ASSIGNMENT
Run through the data and copy out every line that mentions the word "intro".

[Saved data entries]
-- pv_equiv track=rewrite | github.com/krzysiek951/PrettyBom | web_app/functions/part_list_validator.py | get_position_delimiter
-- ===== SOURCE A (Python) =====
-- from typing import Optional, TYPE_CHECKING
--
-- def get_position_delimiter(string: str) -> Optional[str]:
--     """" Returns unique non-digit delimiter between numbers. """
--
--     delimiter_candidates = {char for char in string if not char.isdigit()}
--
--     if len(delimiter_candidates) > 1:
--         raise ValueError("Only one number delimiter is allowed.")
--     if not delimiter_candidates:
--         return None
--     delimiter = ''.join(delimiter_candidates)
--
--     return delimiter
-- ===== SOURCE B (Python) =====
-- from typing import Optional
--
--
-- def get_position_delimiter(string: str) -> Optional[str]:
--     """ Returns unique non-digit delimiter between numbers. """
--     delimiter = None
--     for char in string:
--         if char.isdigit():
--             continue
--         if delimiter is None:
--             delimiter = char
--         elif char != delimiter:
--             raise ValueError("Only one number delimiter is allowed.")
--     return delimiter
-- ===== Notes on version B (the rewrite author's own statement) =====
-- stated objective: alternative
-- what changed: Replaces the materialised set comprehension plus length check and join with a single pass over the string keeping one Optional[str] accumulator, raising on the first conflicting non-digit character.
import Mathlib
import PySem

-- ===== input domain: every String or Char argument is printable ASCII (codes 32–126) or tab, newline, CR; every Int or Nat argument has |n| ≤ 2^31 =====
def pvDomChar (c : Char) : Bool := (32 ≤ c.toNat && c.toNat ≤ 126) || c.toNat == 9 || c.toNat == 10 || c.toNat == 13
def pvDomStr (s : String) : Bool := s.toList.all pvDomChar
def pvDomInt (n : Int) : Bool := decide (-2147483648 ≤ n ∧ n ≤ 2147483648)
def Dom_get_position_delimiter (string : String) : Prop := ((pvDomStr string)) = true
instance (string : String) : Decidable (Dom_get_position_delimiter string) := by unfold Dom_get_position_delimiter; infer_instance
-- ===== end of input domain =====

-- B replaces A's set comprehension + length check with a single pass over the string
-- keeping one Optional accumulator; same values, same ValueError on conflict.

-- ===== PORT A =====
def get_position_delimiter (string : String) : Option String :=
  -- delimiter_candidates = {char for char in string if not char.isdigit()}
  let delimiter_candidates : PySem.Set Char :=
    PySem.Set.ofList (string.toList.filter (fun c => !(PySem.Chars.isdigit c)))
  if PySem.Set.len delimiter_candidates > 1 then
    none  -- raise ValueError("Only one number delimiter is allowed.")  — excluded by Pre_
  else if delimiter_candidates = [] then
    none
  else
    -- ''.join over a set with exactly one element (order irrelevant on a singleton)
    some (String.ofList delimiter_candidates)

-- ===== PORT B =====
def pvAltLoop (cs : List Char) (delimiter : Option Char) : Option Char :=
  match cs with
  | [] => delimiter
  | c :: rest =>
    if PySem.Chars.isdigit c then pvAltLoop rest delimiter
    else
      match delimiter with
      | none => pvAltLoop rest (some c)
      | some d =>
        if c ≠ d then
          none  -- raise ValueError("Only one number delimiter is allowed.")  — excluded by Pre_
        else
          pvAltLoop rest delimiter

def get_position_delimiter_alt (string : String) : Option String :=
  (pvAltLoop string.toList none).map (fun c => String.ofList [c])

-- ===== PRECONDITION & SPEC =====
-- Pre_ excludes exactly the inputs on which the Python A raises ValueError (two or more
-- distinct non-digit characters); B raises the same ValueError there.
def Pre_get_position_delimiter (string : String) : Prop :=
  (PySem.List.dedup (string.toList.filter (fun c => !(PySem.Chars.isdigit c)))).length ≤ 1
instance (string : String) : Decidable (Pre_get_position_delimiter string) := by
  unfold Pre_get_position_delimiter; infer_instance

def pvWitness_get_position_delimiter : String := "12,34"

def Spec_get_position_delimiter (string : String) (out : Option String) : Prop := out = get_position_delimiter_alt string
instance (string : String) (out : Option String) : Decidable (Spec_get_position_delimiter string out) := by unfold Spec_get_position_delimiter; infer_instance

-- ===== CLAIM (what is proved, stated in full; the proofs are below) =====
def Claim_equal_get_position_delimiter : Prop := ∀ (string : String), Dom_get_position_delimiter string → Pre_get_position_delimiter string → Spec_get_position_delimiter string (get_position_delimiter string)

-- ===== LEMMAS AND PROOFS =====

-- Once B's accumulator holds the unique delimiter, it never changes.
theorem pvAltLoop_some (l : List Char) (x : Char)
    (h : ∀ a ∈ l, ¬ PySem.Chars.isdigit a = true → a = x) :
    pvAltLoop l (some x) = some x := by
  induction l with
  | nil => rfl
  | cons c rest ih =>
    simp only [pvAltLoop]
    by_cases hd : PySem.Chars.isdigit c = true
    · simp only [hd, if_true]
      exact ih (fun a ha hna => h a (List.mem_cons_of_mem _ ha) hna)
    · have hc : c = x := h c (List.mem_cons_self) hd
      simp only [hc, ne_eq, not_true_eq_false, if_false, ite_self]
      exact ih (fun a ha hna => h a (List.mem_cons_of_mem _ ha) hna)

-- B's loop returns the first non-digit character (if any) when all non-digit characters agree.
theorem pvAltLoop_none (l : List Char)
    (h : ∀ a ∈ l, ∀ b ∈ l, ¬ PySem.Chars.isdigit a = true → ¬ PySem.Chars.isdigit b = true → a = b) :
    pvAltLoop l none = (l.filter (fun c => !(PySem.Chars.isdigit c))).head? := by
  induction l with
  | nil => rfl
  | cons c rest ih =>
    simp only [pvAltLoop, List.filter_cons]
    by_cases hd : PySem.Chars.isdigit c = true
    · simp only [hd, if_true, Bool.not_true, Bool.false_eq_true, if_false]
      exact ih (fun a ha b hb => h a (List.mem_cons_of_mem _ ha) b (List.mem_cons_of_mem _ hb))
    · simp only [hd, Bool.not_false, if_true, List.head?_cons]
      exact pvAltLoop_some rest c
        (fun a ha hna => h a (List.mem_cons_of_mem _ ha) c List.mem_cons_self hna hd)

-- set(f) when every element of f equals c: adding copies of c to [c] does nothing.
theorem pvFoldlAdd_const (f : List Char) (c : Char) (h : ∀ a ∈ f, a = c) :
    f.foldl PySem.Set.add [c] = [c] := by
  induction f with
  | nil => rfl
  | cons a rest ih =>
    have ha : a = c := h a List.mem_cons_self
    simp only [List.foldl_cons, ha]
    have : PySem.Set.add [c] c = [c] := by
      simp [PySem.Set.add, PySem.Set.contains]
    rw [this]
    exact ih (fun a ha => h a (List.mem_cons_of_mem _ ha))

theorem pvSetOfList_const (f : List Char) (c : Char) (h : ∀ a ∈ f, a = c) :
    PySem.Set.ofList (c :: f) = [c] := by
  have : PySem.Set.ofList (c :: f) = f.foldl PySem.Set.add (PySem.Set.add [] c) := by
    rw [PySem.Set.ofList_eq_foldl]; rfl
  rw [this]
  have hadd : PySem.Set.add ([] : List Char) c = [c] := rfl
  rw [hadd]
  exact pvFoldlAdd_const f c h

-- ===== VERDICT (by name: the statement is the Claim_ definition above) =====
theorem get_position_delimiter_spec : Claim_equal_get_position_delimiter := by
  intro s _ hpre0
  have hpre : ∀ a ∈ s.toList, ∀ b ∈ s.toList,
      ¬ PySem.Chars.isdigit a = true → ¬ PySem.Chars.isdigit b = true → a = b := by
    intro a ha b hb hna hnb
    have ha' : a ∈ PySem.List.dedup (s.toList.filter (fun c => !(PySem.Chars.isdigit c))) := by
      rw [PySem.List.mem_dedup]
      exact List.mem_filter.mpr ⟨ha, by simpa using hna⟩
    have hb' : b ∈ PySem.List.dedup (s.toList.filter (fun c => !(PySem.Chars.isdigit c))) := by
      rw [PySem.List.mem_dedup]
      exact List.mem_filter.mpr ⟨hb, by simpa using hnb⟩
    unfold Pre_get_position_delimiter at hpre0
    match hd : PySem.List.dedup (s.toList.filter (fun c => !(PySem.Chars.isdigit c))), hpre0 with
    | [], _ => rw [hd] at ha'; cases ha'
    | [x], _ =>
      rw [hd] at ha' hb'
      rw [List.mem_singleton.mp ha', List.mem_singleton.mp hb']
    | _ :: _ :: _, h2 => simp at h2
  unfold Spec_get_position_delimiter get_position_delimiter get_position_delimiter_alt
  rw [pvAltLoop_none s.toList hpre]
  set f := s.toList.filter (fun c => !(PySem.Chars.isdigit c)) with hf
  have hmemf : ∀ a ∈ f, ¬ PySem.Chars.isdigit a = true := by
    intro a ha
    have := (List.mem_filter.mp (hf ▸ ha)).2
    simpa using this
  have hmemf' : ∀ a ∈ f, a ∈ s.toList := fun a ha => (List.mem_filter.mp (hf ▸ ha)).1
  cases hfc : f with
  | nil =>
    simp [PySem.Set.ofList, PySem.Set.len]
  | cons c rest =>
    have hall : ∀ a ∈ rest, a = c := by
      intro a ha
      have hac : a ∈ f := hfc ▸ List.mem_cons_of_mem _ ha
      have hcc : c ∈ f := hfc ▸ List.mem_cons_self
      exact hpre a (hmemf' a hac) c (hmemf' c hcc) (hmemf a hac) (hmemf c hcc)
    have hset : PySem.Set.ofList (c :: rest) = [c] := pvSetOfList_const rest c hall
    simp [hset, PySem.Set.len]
---
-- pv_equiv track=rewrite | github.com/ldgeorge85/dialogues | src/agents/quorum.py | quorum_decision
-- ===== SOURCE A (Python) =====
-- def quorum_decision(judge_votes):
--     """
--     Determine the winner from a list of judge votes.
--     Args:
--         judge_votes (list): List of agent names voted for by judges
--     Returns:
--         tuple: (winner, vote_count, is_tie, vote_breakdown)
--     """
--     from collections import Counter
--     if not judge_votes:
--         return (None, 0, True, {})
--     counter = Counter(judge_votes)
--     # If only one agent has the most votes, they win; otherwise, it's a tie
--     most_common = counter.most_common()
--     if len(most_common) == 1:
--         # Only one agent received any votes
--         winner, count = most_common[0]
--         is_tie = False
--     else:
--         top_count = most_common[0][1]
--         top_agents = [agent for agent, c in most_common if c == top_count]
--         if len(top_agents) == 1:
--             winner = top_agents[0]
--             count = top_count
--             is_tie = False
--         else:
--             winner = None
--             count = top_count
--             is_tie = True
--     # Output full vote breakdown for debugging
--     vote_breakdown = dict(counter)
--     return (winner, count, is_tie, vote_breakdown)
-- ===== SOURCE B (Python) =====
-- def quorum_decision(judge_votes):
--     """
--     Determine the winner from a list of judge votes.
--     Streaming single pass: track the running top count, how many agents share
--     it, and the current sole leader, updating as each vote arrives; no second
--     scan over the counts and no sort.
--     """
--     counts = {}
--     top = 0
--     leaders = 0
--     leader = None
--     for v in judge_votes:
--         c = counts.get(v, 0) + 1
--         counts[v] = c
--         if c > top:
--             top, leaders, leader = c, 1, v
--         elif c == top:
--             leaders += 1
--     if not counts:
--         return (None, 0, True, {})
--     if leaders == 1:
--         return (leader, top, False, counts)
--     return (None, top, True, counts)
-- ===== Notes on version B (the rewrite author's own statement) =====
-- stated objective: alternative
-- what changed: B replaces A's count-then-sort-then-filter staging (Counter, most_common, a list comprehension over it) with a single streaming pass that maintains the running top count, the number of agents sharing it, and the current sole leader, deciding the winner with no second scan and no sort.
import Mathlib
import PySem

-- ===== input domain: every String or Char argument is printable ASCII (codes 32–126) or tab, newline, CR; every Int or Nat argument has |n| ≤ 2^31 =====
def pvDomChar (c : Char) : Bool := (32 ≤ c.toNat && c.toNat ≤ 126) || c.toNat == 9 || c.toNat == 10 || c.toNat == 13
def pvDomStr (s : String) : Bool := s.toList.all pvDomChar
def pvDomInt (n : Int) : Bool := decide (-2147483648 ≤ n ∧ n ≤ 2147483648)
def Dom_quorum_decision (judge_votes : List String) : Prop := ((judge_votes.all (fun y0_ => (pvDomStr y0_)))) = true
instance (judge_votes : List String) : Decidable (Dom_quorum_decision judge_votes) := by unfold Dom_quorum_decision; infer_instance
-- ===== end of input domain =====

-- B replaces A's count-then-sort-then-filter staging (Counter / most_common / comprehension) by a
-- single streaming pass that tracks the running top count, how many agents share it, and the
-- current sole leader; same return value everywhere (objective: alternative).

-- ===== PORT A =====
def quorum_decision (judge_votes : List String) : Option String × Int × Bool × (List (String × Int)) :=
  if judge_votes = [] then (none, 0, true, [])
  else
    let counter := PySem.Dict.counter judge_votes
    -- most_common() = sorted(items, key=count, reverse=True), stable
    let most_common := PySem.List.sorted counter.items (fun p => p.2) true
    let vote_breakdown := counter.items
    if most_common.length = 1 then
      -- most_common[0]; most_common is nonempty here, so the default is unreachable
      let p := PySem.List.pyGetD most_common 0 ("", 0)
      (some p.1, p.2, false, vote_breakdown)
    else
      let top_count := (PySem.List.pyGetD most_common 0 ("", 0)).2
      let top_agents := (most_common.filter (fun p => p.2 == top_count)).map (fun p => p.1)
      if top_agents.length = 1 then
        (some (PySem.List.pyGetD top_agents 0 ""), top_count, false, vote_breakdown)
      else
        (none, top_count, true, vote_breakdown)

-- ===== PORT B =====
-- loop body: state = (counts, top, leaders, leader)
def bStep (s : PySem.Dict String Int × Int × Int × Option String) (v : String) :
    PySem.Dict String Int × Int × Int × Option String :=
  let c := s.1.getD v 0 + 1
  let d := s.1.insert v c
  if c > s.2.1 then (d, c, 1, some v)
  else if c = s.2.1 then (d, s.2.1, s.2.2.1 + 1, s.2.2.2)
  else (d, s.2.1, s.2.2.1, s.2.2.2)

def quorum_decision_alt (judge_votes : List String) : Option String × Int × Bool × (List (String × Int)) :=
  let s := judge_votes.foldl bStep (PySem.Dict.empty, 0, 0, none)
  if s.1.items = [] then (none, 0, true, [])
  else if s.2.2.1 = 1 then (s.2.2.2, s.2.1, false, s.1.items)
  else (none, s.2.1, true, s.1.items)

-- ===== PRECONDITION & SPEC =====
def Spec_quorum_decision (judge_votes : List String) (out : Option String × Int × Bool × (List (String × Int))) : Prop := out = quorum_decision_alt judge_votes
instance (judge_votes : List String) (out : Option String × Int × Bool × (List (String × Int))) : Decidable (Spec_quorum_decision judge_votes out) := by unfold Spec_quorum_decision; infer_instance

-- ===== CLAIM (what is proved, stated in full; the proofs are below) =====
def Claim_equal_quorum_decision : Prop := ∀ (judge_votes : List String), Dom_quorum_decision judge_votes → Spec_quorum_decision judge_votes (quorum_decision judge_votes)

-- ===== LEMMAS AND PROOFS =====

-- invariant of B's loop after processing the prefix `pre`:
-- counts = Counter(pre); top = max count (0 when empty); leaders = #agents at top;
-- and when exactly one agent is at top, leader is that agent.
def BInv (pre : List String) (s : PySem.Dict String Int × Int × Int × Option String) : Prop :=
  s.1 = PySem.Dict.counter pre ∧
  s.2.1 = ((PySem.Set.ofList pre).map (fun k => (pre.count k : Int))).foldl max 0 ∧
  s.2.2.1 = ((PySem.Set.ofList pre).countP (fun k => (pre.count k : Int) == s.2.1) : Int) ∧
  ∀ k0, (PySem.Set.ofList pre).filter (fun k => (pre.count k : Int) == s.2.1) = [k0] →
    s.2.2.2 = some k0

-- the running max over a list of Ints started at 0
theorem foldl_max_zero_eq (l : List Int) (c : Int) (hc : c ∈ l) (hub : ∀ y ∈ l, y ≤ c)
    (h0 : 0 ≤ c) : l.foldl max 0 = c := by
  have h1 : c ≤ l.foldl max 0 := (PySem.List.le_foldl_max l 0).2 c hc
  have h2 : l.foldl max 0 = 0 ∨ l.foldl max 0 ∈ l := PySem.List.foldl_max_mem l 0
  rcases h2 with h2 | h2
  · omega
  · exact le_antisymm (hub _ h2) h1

EXPECTED OUTPUT
  intro s _ hpre0
    intro a ha b hb hna hnb
    intro a ha
      intro a ha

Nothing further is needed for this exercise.